For him it has been working out pretty well as a "lie of omission" - they see him less and never ask about work or his job. For me it was working out differently. We have an almost 3 year old daughter, and I used to take her by her grandmother's a couple of times a week and make occasional short one-night visits to his sister's. At first it didn't bother me as much not to say anything, I thought maybe he would find a new job quickly.

The longer it has dragged out, the more I felt like I was actively participating in the lie. I pretty much stopped going by his mom's or communicating with his sister beyond a few text messages. I basically decided I would not reveal the truth as it is not mine to tell, but felt I should limit my involvement due to my increasing discomfort with the situation. I have had to make numerous vague references to his work in the course of normal conversations, i.e. "work is good", "he'll come by when he gets off", stuff like that.
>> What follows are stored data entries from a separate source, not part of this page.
-- pv_equiv track=rewrite | github.com/oOOo-YKS/Dou_dizhu | intelligence.py | _consecutive_segments
-- ===== SOURCE A (Python) =====
-- def _consecutive_segments(sorted_ranks):
--     """Group consecutive ranks into segments."""
--     if not sorted_ranks:
--         return []
--     segs = [[sorted_ranks[0]]]
--     for r in sorted_ranks[1:]:
--         if r == segs[-1][-1] + 1:
--             segs[-1].append(r)
--         else:
--             segs.append([r])
--     return segs
-- ===== SOURCE B (Python) =====
-- def _consecutive_segments(sorted_ranks):
--     """Group consecutive ranks into segments: find run boundaries, then slice."""
--     n = len(sorted_ranks)
--     if n == 0:
--         return []
--     bounds = [0] + [i for i in range(1, n)
--                     if sorted_ranks[i] != sorted_ranks[i - 1] + 1] + [n]
--     return [sorted_ranks[a:b] for a, b in zip(bounds, bounds[1:])]
-- ===== Notes on version B (the rewrite author's own statement) =====
-- stated objective: alternative
-- what changed: B scans once for run-boundary positions and slices the list between consecutive boundaries, instead of A's element-by-element growth of the last segment via repeated appends.
import Mathlib
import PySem

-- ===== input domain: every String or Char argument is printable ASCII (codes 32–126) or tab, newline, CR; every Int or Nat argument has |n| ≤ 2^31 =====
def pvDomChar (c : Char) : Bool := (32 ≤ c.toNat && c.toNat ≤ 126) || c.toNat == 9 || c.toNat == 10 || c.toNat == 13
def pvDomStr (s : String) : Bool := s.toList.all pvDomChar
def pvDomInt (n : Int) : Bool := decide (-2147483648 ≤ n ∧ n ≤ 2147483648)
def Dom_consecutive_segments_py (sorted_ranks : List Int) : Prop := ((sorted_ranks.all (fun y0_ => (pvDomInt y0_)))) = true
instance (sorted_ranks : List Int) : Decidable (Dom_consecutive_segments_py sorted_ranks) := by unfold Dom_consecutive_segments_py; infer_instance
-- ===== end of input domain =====

-- B finds the run boundaries in one scan and slices between them, instead of A's
-- element-by-element growth of the last segment; the return values are proved equal.

-- ===== PORT A =====
-- one loop step of A: `segs[-1][-1]` read via getLastD (segs and its last segment are
-- always nonempty in A, so the defaults are unreachable); `segs[-1].append(r)` is
-- "replace the last segment by itself ++ [r]".
def pvAStep (segs : List (List Int)) (r : Int) : List (List Int) :=
  if r = (segs.getLastD []).getLastD 0 + 1 then
    segs.dropLast ++ [segs.getLastD [] ++ [r]]
  else
    segs ++ [[r]]

def consecutive_segments_py (sorted_ranks : List Int) : List (List Int) :=
  match sorted_ranks with
  | [] => []
  | x :: rest => rest.foldl pvAStep [[x]]

-- ===== PORT B =====
-- indices i, i-1 taken from range(1, n) are always in range, so the pyGetD default 0
-- is unreachable (Python's sorted_ranks[i] never raises here).
def consecutive_segments_py_alt (sorted_ranks : List Int) : List (List Int) :=
  let n : Int := PySem.List.len sorted_ranks
  if n = 0 then []
  else
    let bounds : List Int :=
      [0] ++ (PySem.List.pyRange 1 n 1).filter
          (fun i => PySem.List.pyGetD sorted_ranks i 0 != PySem.List.pyGetD sorted_ranks (i - 1) 0 + 1)
        ++ [n]
    (bounds.zip bounds.tail).map (fun p => PySem.List.slice sorted_ranks (some p.1) (some p.2))

-- ===== PRECONDITION & SPEC =====
def Spec_consecutive_segments_py (sorted_ranks : List Int) (out : List (List Int)) : Prop := out = consecutive_segments_py_alt sorted_ranks
instance (sorted_ranks : List Int) (out : List (List Int)) : Decidable (Spec_consecutive_segments_py sorted_ranks out) := by unfold Spec_consecutive_segments_py; infer_instance

-- ===== CLAIM (what is proved, stated in full; the proofs are below) =====
def Claim_equal_consecutive_segments_py : Prop := ∀ (sorted_ranks : List Int), Dom_consecutive_segments_py sorted_ranks → Spec_consecutive_segments_py sorted_ranks (consecutive_segments_py sorted_ranks)

-- ===== LEMMAS AND PROOFS =====

-- intermediate "reference" segmentation, a right fold that conses onto the first segment
def pvBStep (r : Int) (segs : List (List Int)) : List (List Int) :=
  match segs with
  | (y :: t) :: rest => if y = r + 1 then (r :: y :: t) :: rest else [r] :: segs
  | _ => [r] :: segs

def pvSeg (s : List Int) : List (List Int) := s.foldr pvBStep []

-- "continue the current segment `acc` (whose last element is `last`) into the already-built tail"
def pvGlue (acc : List Int) (last : Int) (segs : List (List Int)) : List (List Int) :=
  match segs with
  | (y :: t) :: rest => if y = last + 1 then (acc ++ y :: t) :: rest else acc :: segs
  | _ => [acc]

-- the fold never produces an empty segment
lemma pvSeg_nonnil : ∀ (xs : List Int) (seg : List Int), seg ∈ pvSeg xs → seg ≠ [] := by
  intro xs
  induction xs with
  | nil => intro seg h; simp [pvSeg] at h
  | cons y ys ih =>
    intro seg h
    simp only [pvSeg, List.foldr] at h
    rcases hB : ys.foldr pvBStep [] with _ | ⟨s, rest⟩
    · rw [hB] at h; simp [pvBStep] at h; simp [h]
    · rw [hB] at h
      rcases s with _ | ⟨z, t⟩
      · exact absurd rfl (ih [] (by rw [pvSeg, hB]; simp))
      · by_cases hc : z = y + 1
        · simp only [pvBStep, if_pos hc, List.mem_cons] at h
          rcases h with h | h
          · subst h; simp
          · exact ih seg (by rw [pvSeg, hB]; exact List.mem_cons_of_mem _ h)
        · simp only [pvBStep, if_neg hc, List.mem_cons] at h
          rcases h with h | h
          · subst h; simp
          · exact ih seg (by rw [pvSeg, hB]; simp [List.mem_cons]; tauto)

lemma pvGlue_step (acc : List Int) (last y : Int) (segs : List (List Int))
    (hne : ∀ seg ∈ segs, seg ≠ []) :
    pvGlue acc last (pvBStep y segs) =
      if y = last + 1 then pvGlue (acc ++ [y]) y segs else acc :: pvGlue [y] y segs := by
  rcases segs with _ | ⟨s, rest⟩
  · by_cases h : y = last + 1 <;> simp [pvBStep, pvGlue, h]
  · rcases s with _ | ⟨z, t⟩
    · exact absurd rfl (hne [] (List.mem_cons_self))
    · by_cases hzy : z = y + 1 <;> by_cases hyl : y = last + 1
      · subst hzy hyl; simp [pvBStep, pvGlue]
      · subst hzy; simp [pvBStep, pvGlue, hyl]
      · subst hyl
        have hz : z ≠ last + 1 + 1 := hzy
        simp [pvBStep, pvGlue, hz]
      · simp [pvBStep, pvGlue, hzy, hyl]

-- the foldl invariant for A's loop
lemma pvFoldA (xs : List Int) : ∀ (pre : List (List Int)) (a : List Int) (last : Int),
    List.foldl pvAStep (pre ++ [a ++ [last]]) xs =
      pre ++ pvGlue (a ++ [last]) last (pvSeg xs) := by
  induction xs with
  | nil => intro pre a last; simp [pvSeg, pvGlue]
  | cons y ys ih =>
    intro pre a last
    have hstep : pvAStep (pre ++ [a ++ [last]]) y =
        if y = last + 1 then pre ++ [(a ++ [last]) ++ [y]]
        else (pre ++ [a ++ [last]]) ++ [[y]] := by
      simp [pvAStep]
    simp only [List.foldl_cons, hstep]
    have hB : pvSeg (y :: ys) = pvBStep y (pvSeg ys) := rfl
    rw [hB, pvGlue_step _ _ _ _ (pvSeg_nonnil ys)]
    split
    · rw [List.append_assoc a [last] [y]]
      have := ih pre (a ++ [last]) y
      simpa using this
    · rw [show ((pre ++ [a ++ [last]]) ++ [[y]] :
            List (List Int)) = (pre ++ [a ++ [last]]) ++ [([] : List Int) ++ [y]] by simp]
      rw [ih (pre ++ [a ++ [last]]) [] y]
      simp

lemma pvGlue_base (x : Int) (segs : List (List Int)) (hne : ∀ seg ∈ segs, seg ≠ []) :
    pvGlue [x] x segs = pvBStep x segs := by
  rcases segs with _ | ⟨s, rest⟩
  · rfl
  · rcases s with _ | ⟨z, t⟩
    · exact absurd rfl (hne [] (List.mem_cons_self))
    · simp only [pvGlue, pvBStep]
      by_cases h : z = x + 1 <;> simp [h]

lemma pvA_eq_seg (s : List Int) : consecutive_segments_py s = pvSeg s := by
  rcases s with _ | ⟨x, rest⟩
  · rfl
  · show rest.foldl pvAStep [[x]] = pvSeg (x :: rest)
    have h := pvFoldA rest [] [] x
    simp only [List.nil_append] at h
    rw [h, pvGlue_base x _ (pvSeg_nonnil rest)]
    rfl

-- ---- Nat-level view of B: break positions, bounds, slices ----
def pvBrk (s : List Int) : List Nat :=
  (List.range' 1 (s.length - 1)).filter (fun i => s.getD i 0 != s.getD (i - 1) 0 + 1)

def pvBounds (s : List Int) : List Nat := pvBrk s ++ [s.length]

def pvSegsN (s : List Int) : List (List Int) :=
  ((0 :: pvBounds s).zip (pvBounds s)).map (fun p => (s.drop p.1).take (p.2 - p.1))

-- B's port computes pvSegsN on nonempty input
lemma pvAlt_eq_segsN (s : List Int) (hs : s ≠ []) :
    consecutive_segments_py_alt s = pvSegsN s := by
  have hL : s.length ≠ 0 := by simpa [List.length_eq_zero_iff] using hs
  have hfil : (PySem.List.pyRange 1 (s.length : Int) 1).filter
        (fun i => PySem.List.pyGetD s i 0 != PySem.List.pyGetD s (i - 1) 0 + 1)
      = (pvBrk s).map (fun k : Nat => (k : Int)) := by
    rw [PySem.List.pyRange_one]
    have h1 : ((s.length : Int) - 1).toNat = s.length - 1 := by omega
    rw [h1, pvBrk, List.range'_eq_map_range, List.filter_map, List.filter_map]
    have hpred : ((fun i => PySem.List.pyGetD s i 0 != PySem.List.pyGetD s (i - 1) 0 + 1) ∘ fun k : Nat => (1:Int) + ↑k)
        = ((fun i => s.getD i 0 != s.getD (i - 1) 0 + 1) ∘ fun x : Nat => 1 + x) := by
      funext k
      simp only [Function.comp_apply]
      have e1 : (1:Int) + (k:Int) = ((1 + k : Nat) : Int) := by push_cast; ring
      have e2 : ((1 + k : Nat) : Int) - 1 = ((k : Nat) : Int) := by push_cast; ring
      rw [e1, e2, PySem.List.pyGetD_natCast, PySem.List.pyGetD_natCast]
      have e3 : 1 + k - 1 = k := by omega
      rw [e3]
    rw [hpred, List.map_map]
    apply List.map_congr_left
    intro k _
    simp only [Function.comp_apply]
    push_cast
    ring
  have hbounds : ([0] ++ (pvBrk s).map (fun k : Nat => (k : Int)) ++ [(s.length : Int)])
      = (0 :: pvBounds s).map (fun k : Nat => (k : Int)) := by
    simp [pvBounds]
  unfold consecutive_segments_py_alt
  rw [if_neg (by simp [PySem.List.len_eq]; omega)]
  simp only [PySem.List.len_eq, hfil, hbounds]
  rw [← List.map_tail, List.zip_map, List.map_map]
  rw [pvSegsN]
  apply List.map_congr_left
  intro p _
  simp [Function.comp, PySem.List.slice_natCast]
lemma pvBrk_cons (x : Int) (xs : List Int) (hxs : xs ≠ []) :
    pvBrk (x :: xs) =
      (if xs.getD 0 0 = x + 1 then [] else [1]) ++ (pvBrk xs).map (· + 1) := by
  have hL : xs.length ≠ 0 := by simpa [List.length_eq_zero_iff] using hxs
  unfold pvBrk
  have h1 : (x :: xs).length - 1 = xs.length := by simp
  rw [h1]
  have h2 : List.range' 1 xs.length = 1 :: List.range' 2 (xs.length - 1) := by
    rw [show xs.length = (xs.length - 1) + 1 by omega, List.range'_succ]
    norm_num
  rw [h2, List.filter_cons]
  have h3 : List.range' 2 (xs.length - 1) = (List.range' 1 (xs.length - 1)).map (· + 1) := by
    rw [List.range'_eq_map_range, List.range'_eq_map_range, List.map_map]
    apply List.map_congr_left; intro k _; simp; omega
  rw [h3, List.filter_map]
  have hpred : ∀ i ∈ List.range' 1 (xs.length - 1),
      ((fun i => (x :: xs).getD i 0 != (x :: xs).getD (i - 1) 0 + 1) ∘ (· + 1)) i
        = (fun i => xs.getD i 0 != xs.getD (i - 1) 0 + 1) i := by
    intro i hi
    have h1i : 1 ≤ i := (List.mem_range'_1.mp hi).1
    simp only [Function.comp_apply]
    have e1 : (x :: xs).getD (i + 1) 0 = xs.getD i 0 := by simp
    have e2 : (x :: xs).getD (i + 1 - 1) 0 = xs.getD (i - 1) 0 := by
      rw [show i + 1 - 1 = (i - 1) + 1 by omega]
      simp
    rw [e1, e2]
  rw [List.filter_congr hpred]
  by_cases hc : xs.getD 0 0 = x + 1 <;> simp [List.getD] <;> split <;> simp_all
lemma pvBounds_mem_pos (xs : List Int) (hxs : xs ≠ []) :
    ∀ b ∈ pvBounds xs, 1 ≤ b := by
  intro b hb
  rcases List.mem_append.mp hb with h | h
  · have := List.mem_range'_1.mp (List.mem_of_mem_filter h)
    omega
  · have hL : xs.length ≠ 0 := by simpa [List.length_eq_zero_iff] using hxs
    simp at h; omega
lemma pvSegsN_eq_seg : ∀ (s : List Int), s ≠ [] → pvSegsN s = pvSeg s := by
  intro s
  induction s with
  | nil => intro h; exact absurd rfl h
  | cons x xs ih =>
    intro _
    rcases xs with _ | ⟨y, ys⟩
    · simp [pvSegsN, pvBounds, pvBrk, pvSeg, pvBStep]
    · have hxs : (y :: ys) ≠ [] := by simp
      have hIH := ih hxs
      rcases hBB : pvBounds (y :: ys) with _ | ⟨b0, B'⟩
      · exact absurd hBB (by simp [pvBounds])
      have hb0 : 1 ≤ b0 := pvBounds_mem_pos _ hxs b0 (by rw [hBB]; exact List.mem_cons_self)
      obtain ⟨k, rfl⟩ : ∃ k, b0 = k + 1 := ⟨b0 - 1, by omega⟩
      set f : Nat × Nat → List Int := fun p => ((x :: y :: ys).drop p.1).take (p.2 - p.1) with hf
      set g : Nat × Nat → List Int := fun p => ((y :: ys).drop p.1).take (p.2 - p.1) with hg
      have hpm : ∀ (l1 l2 : List Nat),
          List.map f (List.zip (List.map (· + 1) l1) (List.map (· + 1) l2)) =
            List.map g (List.zip l1 l2) := by
        intro l1 l2
        rw [List.zip_map, List.map_map]
        apply List.map_congr_left
        intro p _
        simp [hf, hg, Prod.map, Nat.succ_sub_succ]
      have hN : pvSegsN (y :: ys) =
          (y :: List.take k ys) :: List.map g (List.zip ((k+1) :: B') B') := by
        rw [pvSegsN, hBB]
        simp [hg]
      have hSegIH : pvSeg (y :: ys) =
          (y :: List.take k ys) :: List.map g (List.zip ((k+1) :: B') B') := by
        rw [← hIH, hN]
      by_cases hc : y = x + 1
      · have hBc : pvBounds (x :: y :: ys) = List.map (· + 1) ((k+1) :: B') := by
          rw [pvBounds, pvBrk_cons x _ hxs]
          simp only [List.getD_cons_zero, if_pos hc, List.nil_append]
          rw [← hBB, pvBounds, List.map_append]
          simp
        have hL : pvSegsN (x :: y :: ys) =
            (x :: y :: List.take k ys) :: List.map g (List.zip ((k+1) :: B') B') := by
          rw [pvSegsN, hBc]
          simp only [List.map_cons, List.zip_cons_cons, List.map_cons]
          rw [show ((k+1+1) :: List.map (· + 1) B' : List Nat) = List.map (· + 1) ((k+1) :: B') by simp]
          rw [hpm]
          congr 1
        rw [hL]
        show _ = pvBStep x (pvSeg (y :: ys))
        rw [hSegIH, pvBStep, if_pos hc]
      · have hBc : pvBounds (x :: y :: ys) = 1 :: List.map (· + 1) ((k+1) :: B') := by
          rw [pvBounds, pvBrk_cons x _ hxs]
          simp only [List.getD_cons_zero, if_neg hc]
          rw [← hBB, pvBounds, List.map_append]
          simp
        have hL : pvSegsN (x :: y :: ys) = [x] :: pvSegsN (y :: ys) := by
          rw [pvSegsN, hBc]
          simp only [List.zip_cons_cons, List.map_cons]
          rw [show ((k+1+1) :: List.map (· + 1) B' : List Nat) = List.map (· + 1) ((k+1) :: B') by simp]
          rw [hpm, hN]
          simp
        rw [hL]
        show _ = pvBStep x (pvSeg (y :: ys))
        rw [hSegIH, pvBStep, if_neg hc, ← hSegIH, hIH]
-- ===== VERDICT (by name: the statement is the Claim_ definition above) =====
theorem consecutive_segments_py_spec : Claim_equal_consecutive_segments_py := by
  intro sorted_ranks _
  unfold Spec_consecutive_segments_py
  rcases hs : sorted_ranks with _ | ⟨x, rest⟩
  · rfl
  · rw [pvA_eq_seg, pvAlt_eq_segsN _ (by simp), pvSegsN_eq_seg _ (by simp)]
Now I feel like I am supposed to go and participate in Christmas Eve and Christmas with his family as if nothing is going on. I am really unhappy with this. Overall I am getting pretty depressed by this whole unemployment situation and our prospects. We are getting to the point that I think we will have to start making some tough choices or seriously consider moving or other fallback ideas.

He says it is "none of their business" and that it would do no good to tell them. His sister has spent her whole term on unemployment getting drunk and partying. He thinks her knowing would allow her to "justify her behavior". He says his mother would just worry herself to death and/or bug him incessantly come over to her house to fix things. Really I mostly agree on both of these fronts - he's probably right, but what about me? It seems that my feelings and integrity are getting stomped on here.

Is there some other way I could look at this? Am I making it about me when I shouldn't? We have been arguing about it, I am pretty sure he wishes I would just shut up. I personally can't imagine not telling my parents such a thing (and they do know about it) but generally speaking they are much more respectful/supportive of our decisions. Honestly going for family Christmas with few to no gifts and acting like everything is great and normal seems beyond me at this point. What should I do?
posted by anonymous to Human Relations (18 answers total) 1 user marked this as a favorite
 
It's not that you're unreasonable, but it was his job and it is his family so maybe it's best to let him go about it in his own way and at his own pace.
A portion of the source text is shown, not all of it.